July stimulus: What does the plan mean for you?
What the Government’s €7 billion plan means for people, businesses and the environment
Shoppers in Dublin’s Henry Street on Wednesday afternoon. Photograph: Collins
What’s in the plan . . .
The Temporary Wage Subsidy Scheme is going to be replaced by an Employment Wage Support Scheme. Employers whose turnover has fallen 30 per cent will receive a flat-rate subsidy of up to €203 per week per employee.
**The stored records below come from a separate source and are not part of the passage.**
-- pv_equiv track=rewrite | github.com/moggieuk/Happy-Hare | extras/mmu/unit/selectors/mmu_indexed_selector.py | _best_rotation_direction
-- ===== SOURCE A (Python) =====
-- def _best_rotation_direction(start_gate, end_gate):
--     """
--     Choose rotation direction that reaches end_gate in the fewest steps.
--
--     Uses a fixed forward gate sequence and compares forward vs reverse step
--     counts from start_gate to end_gate.
--     """
--     if start_gate < 0:
--         return 1 # Forward direction
--
--     sequence = [0, 2, 1, 3] # Forward order of gates
--     n = len(sequence)
--     forward_distance = reverse_distance = 0
--
--     # Find distance in forward direction
--     start_idx = sequence.index(start_gate)
--     for i in range(1, n):
--         if sequence[(start_idx + i) % n] == end_gate:
--             forward_distance = i
--             break
--
--     # Find distance in reverse direction
--     rev_seq = sequence[::-1]
--     start_idx = rev_seq.index(start_gate)
--     for i in range(1, n):
--         if rev_seq[(start_idx + i) % n] == end_gate:
--             reverse_distance = i
--             break
--
--     return 1 if forward_distance <= reverse_distance else -1
-- ===== SOURCE B (Python) =====
-- def _best_rotation_direction(start_gate, end_gate):
--     """Choose rotation direction via modular index arithmetic instead of scanning loops."""
--     if start_gate < 0:
--         return 1  # Forward direction
--     sequence = [0, 2, 1, 3]  # Forward order of gates
--     n = len(sequence)
--     start_idx = sequence.index(start_gate)  # ValueError if start_gate not a known gate
--     if end_gate in sequence:
--         forward = (sequence.index(end_gate) - start_idx) % n
--     else:
--         forward = 0
--     return 1 if forward <= n - forward else -1
-- ===== Notes on version B (the rewrite author's own statement) =====
-- stated objective: simpler
-- what changed: Replaced the two scanning loops (forward and over the reversed sequence) by a single modular index subtraction: forward = (index(end)-index(start)) % 4, returning 1 iff forward <= 4 - forward.
import Mathlib
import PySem

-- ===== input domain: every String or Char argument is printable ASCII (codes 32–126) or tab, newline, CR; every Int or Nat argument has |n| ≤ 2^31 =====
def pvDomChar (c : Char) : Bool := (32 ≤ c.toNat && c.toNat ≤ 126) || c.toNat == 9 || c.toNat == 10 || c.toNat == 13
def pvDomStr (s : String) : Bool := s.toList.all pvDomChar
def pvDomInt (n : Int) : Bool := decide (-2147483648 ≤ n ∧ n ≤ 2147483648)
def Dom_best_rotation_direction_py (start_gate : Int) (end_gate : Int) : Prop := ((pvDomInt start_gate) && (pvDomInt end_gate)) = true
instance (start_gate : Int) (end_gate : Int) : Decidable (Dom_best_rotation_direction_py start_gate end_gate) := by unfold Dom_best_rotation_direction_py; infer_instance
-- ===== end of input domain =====

-- B replaces A's two scanning loops by one modular index subtraction (objective: simpler).

-- ===== PORT A =====
-- the 'for i in range(1, n): if seq[(start_idx+i) % n] == end_gate: dist = i; break' loop;
-- the index (start_idx+i) % 4 is always in range, so the getD default 0 is unreachable
def pvFindDist (seq : List Int) (start_idx : Int) (eg : Int) : List Int → Int
  | [] => 0
  | i :: rest =>
      if PySem.List.pyGetD seq (PySem.Int.mod (start_idx + i) 4) 0 = eg then i
      else pvFindDist seq start_idx eg rest

def best_rotation_direction_py (start_gate : Int) (end_gate : Int) : Int :=
  if start_gate < 0 then 1
  else
    let sequence : List Int := [0, 2, 1, 3]
    -- sequence.index(start_gate): none = ValueError, excluded by Pre_
    let forward_distance :=
      match PySem.List.index? sequence start_gate with
      | none => 0
      | some si => pvFindDist sequence (si : Int) end_gate (PySem.List.pyRange 1 4 1)
    let rev_seq := sequence.reverse  -- sequence[::-1] (PySem.List.slice?_none_none_neg_one)
    let reverse_distance :=
      match PySem.List.index? rev_seq start_gate with
      | none => 0
      | some si => pvFindDist rev_seq (si : Int) end_gate (PySem.List.pyRange 1 4 1)
    if forward_distance ≤ reverse_distance then 1 else -1

-- ===== PORT B =====
def best_rotation_direction_py_alt (start_gate : Int) (end_gate : Int) : Int :=
  if start_gate < 0 then 1
  else
    let sequence : List Int := [0, 2, 1, 3]
    match PySem.List.index? sequence start_gate with
    | none => 0  -- ValueError, excluded by Pre_
    | some si =>
        let forward : Int :=
          if end_gate ∈ sequence then
            match PySem.List.index? sequence end_gate with
            | none => 0
            | some ei => PySem.Int.mod ((ei : Int) - (si : Int)) 4
          else 0
        if forward ≤ 4 - forward then 1 else -1

-- ===== PRECONDITION & SPEC =====
-- excludes exactly the inputs where Python A raises ValueError: 0 ≤ start_gate not in [0,2,1,3]
def Pre_best_rotation_direction_py (start_gate : Int) (end_gate : Int) : Prop :=
  start_gate < 0 ∨ start_gate = 0 ∨ start_gate = 1 ∨ start_gate = 2 ∨ start_gate = 3
instance (start_gate : Int) (end_gate : Int) : Decidable (Pre_best_rotation_direction_py start_gate end_gate) := by unfold Pre_best_rotation_direction_py; infer_instance
def pvWitness_best_rotation_direction_py : Int × Int := (2, 3)

def Spec_best_rotation_direction_py (start_gate : Int) (end_gate : Int) (out : Int) : Prop := out = best_rotation_direction_py_alt start_gate end_gate
instance (start_gate : Int) (end_gate : Int) (out : Int) : Decidable (Spec_best_rotation_direction_py start_gate end_gate out) := by unfold Spec_best_rotation_direction_py; infer_instance

-- ===== CLAIM (what is proved, stated in full; the proofs are below) =====
def Claim_equal_best_rotation_direction_py : Prop := ∀ (start_gate : Int) (end_gate : Int), Dom_best_rotation_direction_py start_gate end_gate → Pre_best_rotation_direction_py start_gate end_gate → Spec_best_rotation_direction_py start_gate end_gate (best_rotation_direction_py start_gate end_gate)

-- ===== LEMMAS AND PROOFS =====

-- ===== VERDICT (by name: the statement is the Claim_ definition above) =====
theorem best_rotation_direction_py_spec : Claim_equal_best_rotation_direction_py := by
  intro sg eg _ hpre
  unfold Spec_best_rotation_direction_py best_rotation_direction_py best_rotation_direction_py_alt
  rcases hpre with h | h | h | h | h
  · simp [h]
  all_goals subst h
  all_goals
    by_cases h0 : eg = 0 <;> by_cases h1 : eg = 1 <;> by_cases h2 : eg = 2 <;> by_cases h3 : eg = 3 <;>
      first
        | (subst_vars; decide)
        | simp [pvFindDist, PySem.List.pyRange, List.range_succ, List.idxOf?_cons,
                PySem.List.pyGetD, PySem.List.pyGet?, PySem.List.pyIdx?, Int.fmod, PySem.Int.mod,
                Ne.symm h0, Ne.symm h1, Ne.symm h2, Ne.symm h3]
-- pv_equiv track=rewrite | github.com/wzzClementine/workflow3 | app/utils/cut_questions_by_ocr.py | find_next_header_y_between
-- ===== SOURCE A (Python) =====
-- def find_next_header_y_between(header_boxes, y_start, y_next):
--     candidates = []
--     for hb in header_boxes:
--         if y_start < hb["y"] < y_next:
--             candidates.append(hb["y"])
--     if not candidates:
--         return None
--     return min(candidates)
-- ===== SOURCE B (Python) =====
-- def find_next_header_y_between(header_boxes, y_start, y_next):
--     for y in sorted(hb["y"] for hb in header_boxes):
--         if y_start < y < y_next:
--             return y
--     return None
-- ===== Notes on version B (the rewrite author's own statement) =====
-- stated objective: alternative
-- what changed: Replaces collect-candidates-then-min with sort-then-first-match: sort all y-values ascending and return the first one strictly inside the interval, which is the minimum candidate by sortedness.
import Mathlib
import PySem

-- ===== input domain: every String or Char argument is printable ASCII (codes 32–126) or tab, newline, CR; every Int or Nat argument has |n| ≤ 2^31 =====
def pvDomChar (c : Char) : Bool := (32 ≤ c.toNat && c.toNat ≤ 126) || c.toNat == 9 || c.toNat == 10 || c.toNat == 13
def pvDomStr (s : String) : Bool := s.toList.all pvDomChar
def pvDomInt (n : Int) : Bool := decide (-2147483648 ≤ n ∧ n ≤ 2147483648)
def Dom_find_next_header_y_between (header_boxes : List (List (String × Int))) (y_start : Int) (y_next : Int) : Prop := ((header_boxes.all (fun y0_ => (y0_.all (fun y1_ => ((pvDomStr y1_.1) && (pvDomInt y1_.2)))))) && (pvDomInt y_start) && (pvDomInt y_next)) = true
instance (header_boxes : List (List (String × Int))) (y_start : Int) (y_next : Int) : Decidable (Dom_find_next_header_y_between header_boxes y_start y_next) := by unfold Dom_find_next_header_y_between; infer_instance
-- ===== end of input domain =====

-- B replaces A's collect-then-min with sort-then-first-match: sort all y-values, return the
-- first one strictly inside the interval (alternative algorithm; correct since the first
-- in-interval value in ascending order is the minimum candidate).

-- ===== PORT A =====
-- hb["y"] on the association list: first match; Pre_ guarantees the key is present.
def pvKey (hb : List (String × Int)) : Int := (PySem.Dict.mk hb).getD "y" 0

def find_next_header_y_between (header_boxes : List (List (String × Int))) (y_start : Int) (y_next : Int) : Option Int :=
  let candidates : List Int :=
    header_boxes.foldl (fun acc hb =>
      if y_start < pvKey hb ∧ pvKey hb < y_next then acc ++ [pvKey hb] else acc) []
  if candidates = [] then none
  else PySem.List.min? candidates (fun x => x)

-- ===== PORT B =====
-- Source B: for y in sorted(hb["y"] for hb in header_boxes): if y_start < y < y_next: return y / return None
def find_next_header_y_between_alt (header_boxes : List (List (String × Int))) (y_start : Int) (y_next : Int) : Option Int :=
  let ys := PySem.List.sorted (header_boxes.map pvKey) (fun y => y) false
  ys.find? (fun y => decide (y_start < y ∧ y < y_next))

-- ===== PRECONDITION & SPEC =====
-- Pre_ excludes inputs where some box lacks the key "y": Python A (and B) raise KeyError there.
def Pre_find_next_header_y_between (header_boxes : List (List (String × Int))) (y_start : Int) (y_next : Int) : Prop :=
  ∀ hb ∈ header_boxes, (PySem.Dict.mk hb).contains "y" = true
instance (header_boxes : List (List (String × Int))) (y_start : Int) (y_next : Int) : Decidable (Pre_find_next_header_y_between header_boxes y_start y_next) := by unfold Pre_find_next_header_y_between; infer_instance
def pvWitness_find_next_header_y_between : (List (List (String × Int))) × Int × Int := ([[("y", 5)], [("y", 3)]], 1, 10)

def Spec_find_next_header_y_between (header_boxes : List (List (String × Int))) (y_start : Int) (y_next : Int) (out : Option Int) : Prop := out = find_next_header_y_between_alt header_boxes y_start y_next
instance (header_boxes : List (List (String × Int))) (y_start : Int) (y_next : Int) (out : Option Int) : Decidable (Spec_find_next_header_y_between header_boxes y_start y_next out) := by unfold Spec_find_next_header_y_between; infer_instance

-- ===== CLAIM =====
def Claim_equal_find_next_header_y_between : Prop := ∀ (header_boxes : List (List (String × Int))) (y_start : Int) (y_next : Int), Dom_find_next_header_y_between header_boxes y_start y_next → Pre_find_next_header_y_between header_boxes y_start y_next → Spec_find_next_header_y_between header_boxes y_start y_next (find_next_header_y_between header_boxes y_start y_next)

-- ===== LEMMAS AND PROOFS =====

-- On a ≤-sorted list, find? returns the least element satisfying p.
theorem pv_find?_sorted (p : Int → Bool) (s : List Int) (hs : s.Pairwise (· ≤ ·))
    (a : Int) (ha : a ∈ s) (hpa : p a = true)
    (hmin : ∀ y ∈ s, p y = true → a ≤ y) : s.find? p = some a := by
  induction s with
  | nil => cases ha
  | cons x t ih =>
      rcases List.pairwise_cons.mp hs with ⟨hx, ht⟩
      by_cases hpx : p x = true
      · have hax : a ≤ x := hmin x (List.mem_cons_self) hpx
        have hxa : x ≤ a := by
          rcases List.mem_cons.mp ha with rfl | hat
          · exact le_refl _
          · exact hx a hat
        simp [List.find?, hpx, le_antisymm hax hxa]
      · have hat : a ∈ t := by
          rcases List.mem_cons.mp ha with rfl | h
          · exact absurd hpa hpx
          · exact h
        have := ih ht hat (fun y hy hpy => hmin y (List.mem_cons_of_mem _ hy) hpy)
        simpa [List.find?, hpx] using this

theorem pv_main (header_boxes : List (List (String × Int))) (y_start y_next : Int) :
    find_next_header_y_between header_boxes y_start y_next
      = find_next_header_y_between_alt header_boxes y_start y_next := by
  unfold find_next_header_y_between find_next_header_y_between_alt
  set p : Int → Bool := fun y => decide (y_start < y ∧ y < y_next) with hp
  set ys : List Int := header_boxes.map pvKey with hys
  set s : List Int := PySem.List.sorted ys (fun y => y) false with hsdef
  -- A's foldl builds exactly the filtered-mapped candidate list
  have hc : header_boxes.foldl (fun acc hb =>
      if y_start < pvKey hb ∧ pvKey hb < y_next then acc ++ [pvKey hb] else acc) []
      = ys.filter p := by
    have h1 := PySem.List.foldl_append_if (l := header_boxes)
      (p := fun hb => p (pvKey hb)) (f := pvKey) (acc := ([] : List Int))
    have h2 : ys.filter p = (header_boxes.filter (fun hb => p (pvKey hb))).map pvKey := by
      simp only [hys, List.filter_map]
      rfl
    rw [h2]
    simpa [hp, decide_eq_true_eq] using h1
  rw [hc]
  by_cases hnil : ys.filter p = []
  · -- no candidate: find? over the sorted list is none too
    rw [hnil]
    symm
    refine List.find?_eq_none.mpr ?_
    intro y hy
    have hyys : y ∈ ys := (PySem.List.mem_sorted _ _ _ _).mp hy
    intro hpy
    exact (List.filter_eq_nil_iff.mp hnil) y hyys hpy
  · rw [if_neg hnil]
    -- A's value: the min of the candidates
    obtain ⟨a, hamin⟩ : ∃ a, PySem.List.min? (ys.filter p) (fun x => x) = some a := by
      cases hmo : PySem.List.min? (ys.filter p) (fun x => x) with
      | none => exact absurd ((PySem.List.min?_eq_none_iff _ _).mp hmo) hnil
      | some a => exact ⟨a, rfl⟩
    have hamem : a ∈ ys.filter p := PySem.List.min?_mem hamin
    have hisin : ∀ y ∈ ys.filter p, a ≤ y := by
      intro y hy
      exact PySem.List.min?_isMin hamin y hy
    rw [hamin]
    symm
    refine pv_find?_sorted p s ?_ a ?_ ?_ ?_
    · simpa using PySem.List.sorted_pairwise (xs := ys) (key := fun y => y)
    · exact (PySem.List.mem_sorted _ _ _ _).mpr (List.mem_of_mem_filter hamem)
    · exact List.of_mem_filter hamem
    · intro y hy hpy
      exact hisin y (List.mem_filter.mpr ⟨(PySem.List.mem_sorted _ _ _ _).mp hy, hpy⟩)

-- ===== VERDICT =====
theorem find_next_header_y_between_spec : Claim_equal_find_next_header_y_between := by
  intro header_boxes y_start y_next _ _
  unfold Spec_find_next_header_y_between
  exact pv_main header_boxes y_start y_next
-- KMP while-loop correctness -----------------------------------------------

theorem pvKmpWhile_spec (s : List Char) (pi : List Nat) (c : Char) (i : Nat)
    (hi : i ≤ s.length)
    (hpi : ∀ j, j < i → pi.getD j 0 = pvBrd s (s.take (j + 1))) :
    ∀ fuel k, k ≤ fuel → k < i → s.take k <:+ s.take i →
      pvKmpWhile s pi c fuel k
        = Nat.findGreatest (fun m => s.take m <:+ s.take i ∧ s.getD m ' ' = c) k := by
  intro fuel
  induction fuel with
  | zero =>
      intro k hk _ _
      have : k = 0 := by omega
      subst this; rfl
  | succ fuel ih =>
      intro k hk hki hsuf
      rcases Nat.eq_zero_or_pos k with hk0 | hk0
      · subst hk0
        simp [pvKmpWhile]
      · by_cases hc : s.getD k ' ' = c
        · have : ¬ (0 < k ∧ s.getD k ' ' ≠ c) := by tauto
          simp only [pvKmpWhile, if_neg this]
          exact (Nat.findGreatest_eq ⟨hsuf, hc⟩).symm
        · have hcond : 0 < k ∧ s.getD k ' ' ≠ c := ⟨hk0, hc⟩
          simp only [pvKmpWhile, if_pos hcond]
          have hk1i : k - 1 < i := by omega
          have hpik : pi.getD (k - 1) 0 = pvBrd s (s.take k) := by
            have := hpi (k - 1) hk1i
            rwa [Nat.sub_add_cancel hk0] at this
          set k' := pvBrd s (s.take k) with hk'
          have hklen : (s.take k).length = k := by
            rw [List.length_take]; omega
          have hk'le : k' ≤ k - 1 := by
            have := pvBrd_le s (s.take k)
            omega
          have hk'suf : s.take k' <:+ s.take i :=
            (pvBrd_suffix s (s.take k)).trans hsuf
          rw [hpik, ih k' (by omega) (by omega) hk'suf]
          refine (pv_fg_shrink (by omega) ?_).symm
          intro m h1 h2 ⟨hsm, hcm⟩
          rcases Nat.lt_or_ge m k with hmk | hmk
          · have hmlen : (s.take m).length = m := by
              rw [List.length_take]; omega
            have : s.take m <:+ s.take k :=
              pv_suffix_of_suffix_le hsm hsuf (by omega)
            have : m ≤ k' := pv_le_brd (by omega) this
            omega
          · have : m = k := by omega
            subst this; exact hc hcm

-- one step of the prefix-function loop
theorem pvStep_spec (s : List Char) (c : Char) (i : Nat) (h1 : 1 ≤ i) (hi : i < s.length)
    (hc : s.getD i ' ' = c) :
    (let r := Nat.findGreatest (fun m => s.take m <:+ s.take i ∧ s.getD m ' ' = c) (pvBrd s (s.take i));
     if s.getD r ' ' = c then r + 1 else r) = pvBrd s (s.take (i + 1)) := by
  set t := s.take i with ht
  set k := pvBrd s t with hkdef
  set P : Nat → Prop := fun m => s.take m <:+ t ∧ s.getD m ' ' = c with hP
  set r := Nat.findGreatest P k with hrdef
  have htlen : t.length = i := by rw [ht, List.length_take]; omega
  have ht1len : (s.take (i + 1)).length = i + 1 := by rw [List.length_take]; omega
  have hki : k ≤ i - 1 := by have := pvBrd_le s t; omega
  have hrk : r ≤ k := Nat.findGreatest_le k
  obtain ⟨_, hrP, hrmax⟩ := (Nat.findGreatest_eq_iff (m := r)).mp hrdef.symm
  have hrsuf : s.take r <:+ t := by
    rcases Nat.eq_zero_or_pos r with h0 | h0
    · rw [h0]; simp
    · exact (hrP (by omega)).1
  have htake1 : s.take (i + 1) = t ++ [c] := by
    rw [ht, ← hc]; exact pv_take_succ_getD hi
  -- any positive border length n of s.take (i+1) yields m = n-1 with P m and m ≤ k
  have hdown : ∀ n, 0 < n → n ≤ i → s.take n <:+ s.take (i + 1) → P (n - 1) ∧ n - 1 ≤ k := by
    intro n hn0 hni hsn
    have hmlt : n - 1 < s.length := by omega
    have htn : s.take n = s.take (n - 1) ++ [s.getD (n - 1) ' '] := by
      have := pv_take_succ_getD hmlt
      rwa [Nat.sub_add_cancel hn0] at this
    rw [htn, htake1] at hsn
    obtain ⟨hsufm, hcm⟩ := pv_snoc_suffix_snoc.mp hsn
    have hmk : n - 1 ≤ k := pv_le_brd (by omega) hsufm
    exact ⟨⟨hsufm, hcm⟩, hmk⟩
  by_cases hcr : s.getD r ' ' = c
  · simp only [if_pos hcr]
    refine ((Nat.findGreatest_eq_iff (m := r + 1)).mpr ⟨by omega, ?_, ?_⟩).symm
    · intro _
      have hrlt : r < s.length := by omega
      rw [htake1, pv_take_succ_getD hrlt, hcr]
      exact pv_snoc_suffix_snoc.mpr ⟨hrsuf, rfl⟩
    · intro n hn1 hn2 hsn
      obtain ⟨hPm, hmk⟩ := hdown n (by omega) (by omega) hsn
      have : n - 1 ≤ r := Nat.le_findGreatest hmk hPm
      omega
  · simp only [if_neg hcr]
    have hr0 : r = 0 := by
      by_contra h0
      exact hcr (hrP h0).2
    rw [hr0]
    refine ((Nat.findGreatest_eq_iff (m := 0)).mpr ⟨by omega, fun h => absurd rfl h, ?_⟩).symm
    · intro n hn1 hn2 hsn
      obtain ⟨hPm, hmk⟩ := hdown n (by omega) (by omega) hsn
      have : n - 1 ≤ r := Nat.le_findGreatest hmk hPm
      have : n - 1 = 0 := by omega
      rw [this] at hPm
      rw [hr0] at hcr
      exact hcr hPm.2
The scheme has also expanded, and now workers such as seasonal staff and new start up firms operating in affected areas will be included.
The Government had previously announced a €250 million restart grant, this is being more than doubled to €550 million and the upper limit for payments is being increased to €25,000; payments will also be available to those who already received a cash injection, through a top up mechanism, and some businesses like B&Bs who had been ineligible will be included.
The waiver of commercial rates will be extended to September, which will cost the government €60 million.
€55 million is being made available for small and micro companies, including measures to reduce rates and grants equivalent to 0 per cent in some loan products.
The Future Growth Loan Scheme is being expanded from €200 million to €500 million, with the support of the European Investment Bank, with businesses up to 499 employees eligible for longer-term loans at competitive rates.
The Covid-19 Credit Guarantee scheme is being expanded to €2 billion, as announced earlier this month.
There is a new apprenticeship incentivisation scheme which will provide a €2,000 payment to support employers to take on new apprenticeships in 2020.
There will also be subsidies of €7,500 paid to employers under a JobsPlus scheme, paid over two years to hire someone under the age of 30 who is on the live register or the pandemic unemployment payment.
Firms will also be allowed to delay payment of their PAYE and VAT debts in part or in full for a set period, with no interest or penalties.
There are funding packages for the seed and venture capital scheme (€10 million), another €10 million for the IDA, and €5.5 million for an online retail scheme, while the online trading voucher scheme will be expanded to €20 million. A €20 million Brexit fund for SMEs exporting and importing with the UK has been approved.
The Pandemic Unemployment Payment will be extended to the start of April, but gradually cut, and it will close to new entrants from September 17th, 2020. It will be cut in line with people’s previous incomes, and over time payments will be brought into line with existing social welfare levels.
There will be tens of thousands of upskilling and training positions across a variety of schemes, including a retrofit skills training initiative which will link up with a wider retrofitting programme. Overall, the budget for investment in skills, training and education is €200 million
The Back to Work and Back to Education Allowances will be extended to people on the PUP.
There will be new services to assist jobseekers. Including through JobClubs, JobPath and Local Employment Services.
The bike to work scheme is being extended, and will include a limit of €1,500 on “ebikes”.
The government’s help-to-buy scheme is being enhanced with the maximum relief available now €30,000, an increase of €10,000. The Taoiseach said he hoped this would improve affordability, and did not believe it would push up prices.
The interest rate on tax debt repayments is going to be reduced to three per cent to help those struggling with these payments.
For infrastructure and environmental spending
€500 million will be made available to for capital works, consisting of €75 million for primary and secondary schools, €113 million for “active travel, public transport and renewables of transport infrastructure, €40 million for investments in heritage, arts and Gaeltacht projects; €20 million for courts, prison and Garda projects, and € 10 million for fisheries and farm renewable energies.
€15 million will be made available for peatlands rehabilitation, €100 million for a national energy efficiency retrofit programme, and €60 million for returning vacant local authorities houses to use, and for investments in water infrastructure. There will be €10 millio for town and village renewal.
Capital expenditure is being increased by €1 billion for next year, to €9.1 billion.
For the economy
As flagged this morning, spending on non-alcoholic beverages, food or accommodation of up to € 625 will be rewarded with a tax credit of €125. The Taoiseach said the level of spending to begin the tax payback would be just €25, and it will be administered via an app.
There will be €10 million provided in a restart fund for the tourism sector and a €10 million performance support scheme for the culture sector to assist in planning for events during Covid-19.
One of the major unflagged points is a new scheme that will allow firms that were previously profitable carry back trading losses early, leading to an immediate refund of some or all of their corporation tax.
A new income tax relief will also be introduced for the self-employed who were profitable in 2019 but are now facing Covid-related losses.
There will be a six month reduction in the standard rate of VAT, from 23 per cent to 21 per cent, effective from the beginning of September, at a cost of €440 million. This is a major effort to stimulate spending, and one of the most significant parts of the package.
There will be investments in Covid-specific life sciences products to the tune of €25 million, and €10 million is going to be made available through the first phase of a Green Enterprise fund.